§ EXERCISE OBJECTIVE: Search the records below for "domain"; copy each line that has it.

(Collected data entries)
--- --- ---

-- pv_equiv track=rewrite | github.com/ComplianceAsCode/content | utils/compare_results.py | flatten_stig_results
-- ===== SOURCE A (Python) =====
-- class Status:
--     PASS = "pass"
--     FAIL = "fail"
--     ERROR = "error"
--     NOT_CHECKED = "notchecked"
--     NOT_SELECTED = "notselected"
--     NOT_APPLICABLE = "notapplicable"
--     INFORMATION = "informational"
--
--     @classmethod
--     def get_wining_status(cls, current_status: str, proposed: str) -> str:
--         if current_status == cls.ERROR:
--             return current_status
--         elif current_status == cls.FAIL:
--             return current_status
--         elif current_status == cls.NOT_APPLICABLE:
--             return current_status
--         elif current_status == cls.NOT_SELECTED:
--             return current_status
--         elif current_status == cls.NOT_CHECKED:
--             return current_status
--         elif current_status == cls.INFORMATION:
--             return current_status
--         return proposed
--
-- def flatten_stig_results(stig_results: dict) -> dict:
--     base_stig_flat_results = dict()
--     for stig, results in stig_results.items():
--         if len(results) == 1:
--             base_stig_flat_results[stig] = results[0]
--         status = results[0]
--         for result in results:
--             if result == status:
--                 continue
--             else:
--                 status = Status.get_wining_status(status, result)
--         base_stig_flat_results[stig] = status
--     return base_stig_flat_results
-- ===== SOURCE B (Python) =====
-- _TERMINAL = frozenset({"error", "fail", "notapplicable", "notselected",
--                        "notchecked", "informational"})
--
--
-- def flatten_stig_results(stig_results: dict) -> dict:
--     # winner = first terminal status in the list, else the last status
--     return {stig: next((r for r in results if r in _TERMINAL), results[-1])
--             for stig, results in stig_results.items()}
-- ===== Notes on version B (the rewrite author's own statement) =====
-- stated objective: simpler
-- what changed: Replaces the skip-if-equal fold through the elif-cascade 'winning status' helper (and the redundant len==1 pre-insert) with a direct find-first-terminal-status-else-last lookup over a membership set, built as a dict comprehension.
-- outside the precondition, e.g. on flatten_stig_results({'s': []}): A raises IndexError, B raises IndexError
import Mathlib
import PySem

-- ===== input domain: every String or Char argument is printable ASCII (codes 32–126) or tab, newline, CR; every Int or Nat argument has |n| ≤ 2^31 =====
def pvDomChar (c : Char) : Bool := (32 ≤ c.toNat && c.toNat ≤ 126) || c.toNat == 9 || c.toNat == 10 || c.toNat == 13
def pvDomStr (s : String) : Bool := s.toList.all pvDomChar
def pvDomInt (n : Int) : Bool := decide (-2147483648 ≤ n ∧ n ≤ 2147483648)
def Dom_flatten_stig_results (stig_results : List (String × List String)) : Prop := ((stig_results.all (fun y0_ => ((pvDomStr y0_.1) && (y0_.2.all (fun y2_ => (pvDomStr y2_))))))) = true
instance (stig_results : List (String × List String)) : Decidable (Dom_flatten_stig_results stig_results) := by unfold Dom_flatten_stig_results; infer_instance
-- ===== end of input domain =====

-- B replaces A's per-status fold with the elif-cascade helper by a find-first-terminal-else-last
-- lookup over a membership set (objective: simpler). Return-value equivalence only.

-- ===== PORT A =====
-- Status.get_wining_status: the elif cascade
def get_wining_status (current_status : String) (proposed : String) : String :=
  if current_status == "error" then current_status
  else if current_status == "fail" then current_status
  else if current_status == "notapplicable" then current_status
  else if current_status == "notselected" then current_status
  else if current_status == "notchecked" then current_status
  else if current_status == "informational" then current_status
  else proposed

def flatten_stig_results (stig_results : List (String × List String)) : List (String × String) :=
  (stig_results.foldl
    (fun (base : PySem.Dict String String) p =>
      let stig := p.1
      let results := p.2
      let base :=
        if results.length == 1 then base.insert stig (PySem.List.pyGetD results 0 "") else base
      let status := results.foldl
        (fun status result =>
          if result == status then status else get_wining_status status result)
        (PySem.List.pyGetD results 0 "")
      base.insert stig status)
    PySem.Dict.empty).items

-- ===== PORT B =====
def pvTerminal : List String :=
  ["error", "fail", "notapplicable", "notselected", "notchecked", "informational"]

def pvWinner (results : List String) : String :=
  match results.find? (fun r => pvTerminal.contains r) with
  | some r => r
  | none => PySem.List.pyGetD results (-1) ""

def flatten_stig_results_alt (stig_results : List (String × List String)) : List (String × String) :=
  stig_results.map (fun p => (p.1, pvWinner p.2))

-- ===== PRECONDITION & SPEC =====
-- Pre_ excludes empty result lists (Python A raises IndexError on results[0]) and duplicate
-- stig keys (the Python parameter is a dict, which cannot hold them).
def Pre_flatten_stig_results (stig_results : List (String × List String)) : Prop :=
  (stig_results.map (·.1)).Nodup ∧ ∀ p ∈ stig_results, p.2 ≠ []
instance (stig_results : List (String × List String)) : Decidable (Pre_flatten_stig_results stig_results) := by unfold Pre_flatten_stig_results; infer_instance
def pvWitness_flatten_stig_results : (List (String × List String)) :=
  [("stig1", ["pass", "fail", "pass"]), ("stig2", ["pass"])]

def Spec_flatten_stig_results (stig_results : List (String × List String)) (out : List (String × String)) : Prop := out = flatten_stig_results_alt stig_results
instance (stig_results : List (String × List String)) (out : List (String × String)) : Decidable (Spec_flatten_stig_results stig_results out) := by unfold Spec_flatten_stig_results; infer_instance

-- ===== CLAIM (what is proved, stated in full; the proofs are below) =====
def Claim_equal_flatten_stig_results : Prop := ∀ (stig_results : List (String × List String)), Dom_flatten_stig_results stig_results → Pre_flatten_stig_results stig_results → Spec_flatten_stig_results stig_results (flatten_stig_results stig_results)

-- ===== LEMMAS AND PROOFS =====

-- A's loop body (skip-if-equal + elif cascade) is "keep a terminal status, else take the new one"
theorem step_eq (st r : String) :
    (if r == st then st else get_wining_status st r) =
      (if pvTerminal.contains st then st else r) := by
  simp only [get_wining_status, pvTerminal, List.contains_cons, List.contains_nil]
  by_cases h : r = st <;> split_ifs <;> simp_all

theorem pyGetD_cons_zero (x : String) (rs : List String) (d : String) :
    PySem.List.pyGetD (x :: rs) 0 d = x := by
  simp [pysem]

theorem pyGetD_cons_neg_one (x : String) (rs : List String) (d : String) :
    PySem.List.pyGetD (x :: rs) (-1) d = rs.getLastD x := by
  simp only [Int.reduceNeg, List.length_cons, PySem.List.pyGetD_neg_ofNat, Order.lt_one_iff,
    le_add_iff_nonneg_left, zero_le, add_tsub_cancel_right]
  induction rs generalizing x with
  | nil => rfl
  | cons y ys ih => rw [List.getLastD_cons]; simpa using ih y

-- the fold once the step is rewritten: first terminal wins, else the last element
theorem foldl_keep (xs : List String) (init : String) :
    xs.foldl (fun st r => if pvTerminal.contains st then st else r) init =
      if pvTerminal.contains init then init
      else ((xs.find? (fun r => pvTerminal.contains r)).getD (xs.getLastD init)) := by
  induction xs generalizing init with
  | nil => rw [List.foldl_nil, List.find?_nil, List.getLastD_nil, Option.getD_none, ite_self]
  | cons y ys ih =>
    rw [List.foldl_cons]
    by_cases h : pvTerminal.contains init
    · rw [if_pos h, ih, if_pos h, if_pos h]
    · rw [if_neg h, ih, if_neg h, List.find?_cons, List.getLastD_cons]
      by_cases hy : y ∈ pvTerminal
      · simp [hy]
      · simp [hy]

-- A's per-list fold computes B's winner, for every list
theorem status_eq_winner (results : List String) :
    results.foldl
        (fun status result =>
          if result == status then status else get_wining_status status result)
        (PySem.List.pyGetD results 0 "") = pvWinner results := by
  have hstep : (fun (status result : String) =>
      if result == status then status else get_wining_status status result) =
      (fun st r => if pvTerminal.contains st then st else r) := by
    funext st r; exact step_eq st r
  rw [hstep]
  cases results with
  | nil => simp [pvWinner, pysem]
  | cons x rs =>
    rw [pyGetD_cons_zero, List.foldl_cons, ite_self, foldl_keep]
    by_cases h : x ∈ pvTerminal
    · simp [pvWinner, h]
    · simp only [pvWinner, List.find?_cons]
      cases hf : List.find? (fun r => pvTerminal.contains r) rs <;>
        simp [pyGetD_cons_neg_one, h]

-- ===== VERDICT (by name: the statement is the Claim_ definition above) =====
theorem flatten_stig_results_spec : Claim_equal_flatten_stig_results := by
  intro stig_results _ hpre
  unfold Spec_flatten_stig_results flatten_stig_results flatten_stig_results_alt
  have hbody : (fun (base : PySem.Dict String String) (p : String × List String) =>
      let stig := p.1
      let results := p.2
      let base :=
        if results.length == 1 then base.insert stig (PySem.List.pyGetD results 0 "") else base
      let status := results.foldl
        (fun status result =>
          if result == status then status else get_wining_status status result)
        (PySem.List.pyGetD results 0 "")
      base.insert stig status) =
      (fun (base : PySem.Dict String String) (p : String × List String) =>
        base.insert p.1 (pvWinner p.2)) := by
    funext base p
    simp only [status_eq_winner]
    split
    · rw [PySem.Dict.insert_insert_self]
    · rfl
  rw [hbody]
  rw [PySem.Dict.items_foldl_insert_fresh stig_results (fun p => p.1) (fun p => pvWinner p.2)
    PySem.Dict.empty (by intro a _; simp) hpre.1]
  simp [PySem.Dict.empty]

--- --- ---

§ RESPONSE TO THIS EXERCISE:
-- ===== input domain: every String or Char argument is printable ASCII (codes 32–126) or tab, newline, CR; every Int or Nat argument has |n| ≤ 2^31 =====
-- ===== end of input domain =====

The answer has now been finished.